(Collected data)
□ □ □ □ □ □ □
theorem pv_cfold (lst : List String) : ∀ (d : PySem.Dict String Int), d.keys.Nodup →
    (lst.foldl (fun d i => d.insert i (d.getD i 0 + 1)) d).items
      = d.items.map (fun p => (p.1, p.2 + (lst.count p.1 : Int)))
        ++ ((pvFO lst).filter (fun k => !(d.contains k))).map (fun k => (k, (lst.count k : Int))) := by
  induction lst with
  | nil => intro d hd; simp [pvFO]
  | cons i lst ih =>
    intro d hd
    simp only [List.foldl_cons]
    by_cases h2 : d.contains i = true
    · rw [ih (d.insert i (d.getD i 0 + 1))
        (by rw [PySem.Dict.keys_insert_of_contains d _ h2]; exact hd)]
      rw [PySem.Dict.items_insert_of_contains d _ h2]
      congr 1
      · -- mapped items part
        rw [List.map_map]
        apply List.map_congr_left
        intro p hp
        by_cases hpi : p.1 = i
        · have hv : d.getD i 0 = p.2 := by
            have : (i, p.2) ∈ d.items := by rw [← hpi]; exact hp
            exact PySem.Dict.getD_of_mem_items d this hd 0
          simp only [Function.comp_apply, hpi, beq_self_eq_true, if_pos]
          simp [hv, List.count_cons, hpi]
          ring
        · have : (p.1 == i) = false := by simp [hpi]
          simp only [Function.comp_apply, this, Bool.false_eq_true, if_neg]
          simp [List.count_cons]
          exact fun h => hpi h.symm
      · -- fresh-keys part
        have hpred : ∀ k, ((d.insert i (d.getD i 0 + 1)).contains k) = ((k == i) || d.contains k) := by
          intro k; rw [PySem.Dict.contains_insert]
        have h1 : (pvFO (i :: lst)).filter (fun k => !(d.contains k))
            = ((pvFO lst).filter (fun k => k != i)).filter (fun k => !(d.contains k)) := by
          simp [pvFO, h2]
        rw [h1, pv_filter_fo_step _ _ _ (by simp [h2])]
        have h3 : ((pvFO lst).filter (fun k => !((d.insert i (d.getD i 0 + 1)).contains k)))
            = ((pvFO lst).filter (fun k => !(d.contains k))) := by
          apply List.filter_congr
          intro k _
          rw [PySem.Dict.contains_insert]
          by_cases hki : k = i
          · simp [hki, h2]
          · simp [hki]
        rw [h3]
        apply List.map_congr_left
        intro k hk
        have hki : k ≠ i := by
          rcases List.mem_filter.mp hk with ⟨_, hc⟩
          intro h; rw [h] at hc; simp [h2] at hc
        simp [List.count_cons, Ne.symm hki]
    · have h2' : d.contains i = false := by simpa using h2
      have hni : i ∉ d.keys := fun h => h2 ((PySem.Dict.contains_iff_mem_keys d i).mpr h)
      rw [ih (d.insert i (d.getD i 0 + 1))
        (by rw [PySem.Dict.keys_insert_of_not_contains d _ h2']; simp [List.nodup_append, hd]; exact fun a ha h => hni (h ▸ ha))]
      rw [PySem.Dict.items_insert_of_not_contains d _ h2',
          PySem.Dict.getD_of_not_contains d 0 h2']
      have h3 : ((pvFO lst).filter (fun k => !((d.insert i (0 + 1)).contains k)))
          = ((pvFO lst).filter (fun k => k != i)).filter (fun k => !(d.contains k)) := by
        rw [List.filter_filter]
        apply List.filter_congr
        intro k _
        rw [PySem.Dict.contains_insert]
        by_cases hki : k = i
        · simp [hki]
        · simp only [Bool.not_or, bne]
          exact Bool.and_comm _ _
      rw [h3]
      have h4 : (pvFO (i :: lst)).filter (fun k => !(d.contains k))
          = i :: ((pvFO lst).filter (fun k => k != i)).filter (fun k => !(d.contains k)) := by
        simp [pvFO, h2']
      rw [h4]
      simp only [List.map_append, List.map_cons, List.map_nil, List.append_assoc,
        List.cons_append, List.nil_append]
      congr 1
      · apply List.map_congr_left
        intro p hp
        have hpi : p.1 ≠ i := by
          intro h
          exact hni (h ▸ List.mem_map_of_mem hp)
        simp [List.count_cons, Ne.symm hpi]
      · congr 1
        · simp [List.count_cons]; omega
        · apply List.map_congr_left
          intro k hk
          have hki : k ≠ i := by
            have := (List.mem_filter.mp (List.mem_filter.mp hk).1).2
            simpa using this
          simp [List.count_cons, Ne.symm hki]

theorem pvFO_nodup (l : List String) : (pvFO l).Nodup := by
  induction l with
  | nil => simp [pvFO]
  | cons i l ih =>
    simp only [pvFO, List.nodup_cons]
    constructor
    · intro h
      have := (List.mem_filter.mp h).2
      simp at this
    · exact ih.filter _

theorem pv_afold (msg : String) (lst : List String) : ∀ (d : PySem.Dict String Int), d.keys.Nodup →
    (lst.foldl (fun Company i =>
      if PySem.Str.count msg i != 0 && !(Company.contains i) then
        Company.insert i (PySem.Str.count msg i : Int)
      else if PySem.Str.count msg i != 0 && Company.contains i then
        Company.insert i (Company.getD i 0 + (PySem.Str.count msg i : Int))
      else Company) d).items
      = d.items.map (fun p => (p.1, p.2 + (PySem.Str.count msg p.1 : Int) * (lst.count p.1 : Int)))
        ++ ((pvFO lst).filter (fun k => PySem.Str.count msg k != 0 && !(d.contains k))).map
            (fun k => (k, (PySem.Str.count msg k : Int) * (lst.count k : Int))) := by
  induction lst with
  | nil => intro d hd; simp [pvFO]
  | cons i lst ih =>
    intro d hd
    simp only [List.foldl_cons]
    by_cases h1 : (PySem.Str.count msg i != 0) = true
    · by_cases h2 : d.contains i = true
      · rw [if_neg (by simp [h2]), if_pos (by simp [h2]; simpa using h1)]
        rw [ih (d.insert i (d.getD i 0 + (PySem.Str.count msg i : Int)))
          (by rw [PySem.Dict.keys_insert_of_contains d _ h2]; exact hd)]
        rw [PySem.Dict.items_insert_of_contains d _ h2]
        congr 1
        · rw [List.map_map]
          apply List.map_congr_left
          intro p hp
          by_cases hpi : p.1 = i
          · have hv : d.getD i 0 = p.2 := by
              have : (i, p.2) ∈ d.items := by rw [← hpi]; exact hp
              exact PySem.Dict.getD_of_mem_items d this hd 0
            simp only [Function.comp_apply, hpi, beq_self_eq_true, if_pos]
            simp [hv, List.count_cons, hpi]
            ring
          · have : (p.1 == i) = false := by simp [hpi]
            simp only [Function.comp_apply, this, Bool.false_eq_true, if_neg]
            simp [List.count_cons, Ne.symm hpi]
        · have h4 : (pvFO (i :: lst)).filter
              (fun k => PySem.Str.count msg k != 0 && !(d.contains k))
              = ((pvFO lst).filter (fun k => k != i)).filter
                  (fun k => PySem.Str.count msg k != 0 && !(d.contains k)) := by
            simp [pvFO, h2]
          rw [h4, pv_filter_fo_step _ _ _ (by simp [h2])]
          have h3 : ((pvFO lst).filter
                (fun k => PySem.Str.count msg k != 0
                  && !((d.insert i (d.getD i 0 + (PySem.Str.count msg i : Int))).contains k)))
              = ((pvFO lst).filter (fun k => PySem.Str.count msg k != 0 && !(d.contains k))) := by
            apply List.filter_congr
            intro k _
            rw [PySem.Dict.contains_insert]
            by_cases hki : k = i
            · simp [hki, h2]
            · have hb : (k == i) = false := by simpa using hki
              simp [hb]
          rw [h3]
          apply List.map_congr_left
          intro k hk
          have hki : k ≠ i := by
            rcases List.mem_filter.mp hk with ⟨_, hc⟩
            intro h; rw [h] at hc; simp [h2] at hc
          simp [List.count_cons, Ne.symm hki]
      · rw [if_pos (by simp [h2]; simpa using h1)]
        have h2' : d.contains i = false := by simpa using h2
        have hni : i ∉ d.keys := fun h => h2 ((PySem.Dict.contains_iff_mem_keys d i).mpr h)
        rw [ih (d.insert i (PySem.Str.count msg i : Int))
          (by rw [PySem.Dict.keys_insert_of_not_contains d _ h2']
              simp [List.nodup_append, hd]; exact fun a ha h => hni (h ▸ ha))]
        rw [PySem.Dict.items_insert_of_not_contains d _ h2']
        have h3 : ((pvFO lst).filter
              (fun k => PySem.Str.count msg k != 0
                && !((d.insert i (PySem.Str.count msg i : Int)).contains k)))
            = ((pvFO lst).filter (fun k => k != i)).filter
                (fun k => PySem.Str.count msg k != 0 && !(d.contains k)) := by
          rw [List.filter_filter]
          apply List.filter_congr
          intro k _
          rw [PySem.Dict.contains_insert]
          by_cases hki : k = i
          · simp [hki]
          · simp only [Bool.not_or, bne, hki]
            simp [hki, Bool.and_comm, Bool.and_left_comm, Bool.and_assoc]
        rw [h3]
        have h4 : (pvFO (i :: lst)).filter
            (fun k => PySem.Str.count msg k != 0 && !(d.contains k))
            = i :: (((pvFO lst).filter (fun k => k != i)).filter
                (fun k => PySem.Str.count msg k != 0 && !(d.contains k))) := by
          have hc1 : ¬ PySem.Chars.count msg.toList i.toList = 0 := by simpa using h1
          simp [pvFO, h2', hc1]
        rw [h4]
        simp only [List.map_append, List.map_cons, List.map_nil, List.append_assoc,
          List.cons_append, List.nil_append]
        congr 1
        · apply List.map_congr_left
          intro p hp
          have hpi : p.1 ≠ i := by
            intro h
            exact hni (h ▸ List.mem_map_of_mem hp)
          simp [List.count_cons, Ne.symm hpi]
        · congr 1
          · simp [List.count_cons]
            ring
          · apply List.map_congr_left
            intro k hk
            have hki : k ≠ i := by
              have := (List.mem_filter.mp (List.mem_filter.mp hk).1).2
              simpa using this
            simp [List.count_cons, Ne.symm hki]
    · have h1' : (PySem.Str.count msg i != 0) = false := by simpa using h1
      have hc0 : PySem.Chars.count msg.toList i.toList = 0 := by simpa using h1'
      rw [if_neg (by simp [hc0]), if_neg (by simp [hc0])]
      rw [ih d hd]
      congr 1
      · apply List.map_congr_left
        intro p hp
        by_cases hpi : p.1 = i
        · simp [hpi, hc0]
        · simp [List.count_cons, Ne.symm hpi]
      · have h4 : (pvFO (i :: lst)).filter
            (fun k => PySem.Str.count msg k != 0 && !(d.contains k))
            = ((pvFO lst).filter (fun k => k != i)).filter
                (fun k => PySem.Str.count msg k != 0 && !(d.contains k)) := by
          simp [pvFO, hc0]
        rw [h4, pv_filter_fo_step _ _ _ (by simp [hc0])]
        apply List.map_congr_left
        intro k hk
        have hki : k ≠ i := by
          rcases List.mem_filter.mp hk with ⟨hm, hc⟩
          intro h
          rw [h] at hc
          simp [hc0] at hc
        simp [List.count_cons, Ne.symm hki]

theorem pv_bfold (msg : String) : ∀ (ps : List (String × Int)) (d : PySem.Dict String Int),
    (∀ p ∈ ps, d.contains p.1 = false) → (ps.map (·.1)).Nodup →
    (ps.foldl (fun Company p =>
        let c : Int := (PySem.Str.count msg p.1 : Int)
        if c != 0 then Company.insert p.1 (c * p.2) else Company) d).items
      = d.items ++ ps.filterMap (fun p => if (PySem.Str.count msg p.1 : Int) != 0
            then some (p.1, (PySem.Str.count msg p.1 : Int) * p.2) else none) := by
  intro ps
  induction ps with
  | nil => intro d _ _; simp
  | cons p ps ih =>
    intro d hfresh hnd
    rw [List.map_cons] at hnd
    obtain ⟨hnotin, hndtail⟩ := List.nodup_cons.mp hnd
    simp only [List.foldl_cons, List.filterMap_cons]
    by_cases hc : ((PySem.Str.count msg p.1 : Int) != 0) = true
    · simp only [hc, if_pos]
      have hp : d.contains p.1 = false := hfresh p (List.mem_cons_self)
      rw [ih (d.insert p.1 ((PySem.Str.count msg p.1 : Int) * p.2))
        (by
          intro q hq
          rw [PySem.Dict.contains_insert]
          have h1 : (q.1 == p.1) = false := by
            have hne : q.1 ≠ p.1 := by
              intro h
              exact hnotin (h ▸ List.mem_map_of_mem hq)
            simpa using hne
          rw [h1, hfresh q (List.mem_cons_of_mem _ hq)]
          rfl)
        hndtail]
      rw [PySem.Dict.items_insert_of_not_contains d _ hp]
      simp [hc, List.append_assoc]
    · have hc' : ((PySem.Str.count msg p.1 : Int) != 0) = false := by simpa using hc
      simp only [hc', Bool.false_eq_true, if_neg, if_false]
      exact ih d (fun q hq => hfresh q (List.mem_cons_of_mem _ hq)) hndtail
□ □ □ □ □ □ □
## What needs to be done
Scan the records above for the word "rcases". Show each line in which it appears.

## Reply
          rcases List.mem_filter.mp hk with ⟨_, hc⟩
            rcases List.mem_filter.mp hk with ⟨_, hc⟩
          rcases List.mem_filter.mp hk with ⟨hm, hc⟩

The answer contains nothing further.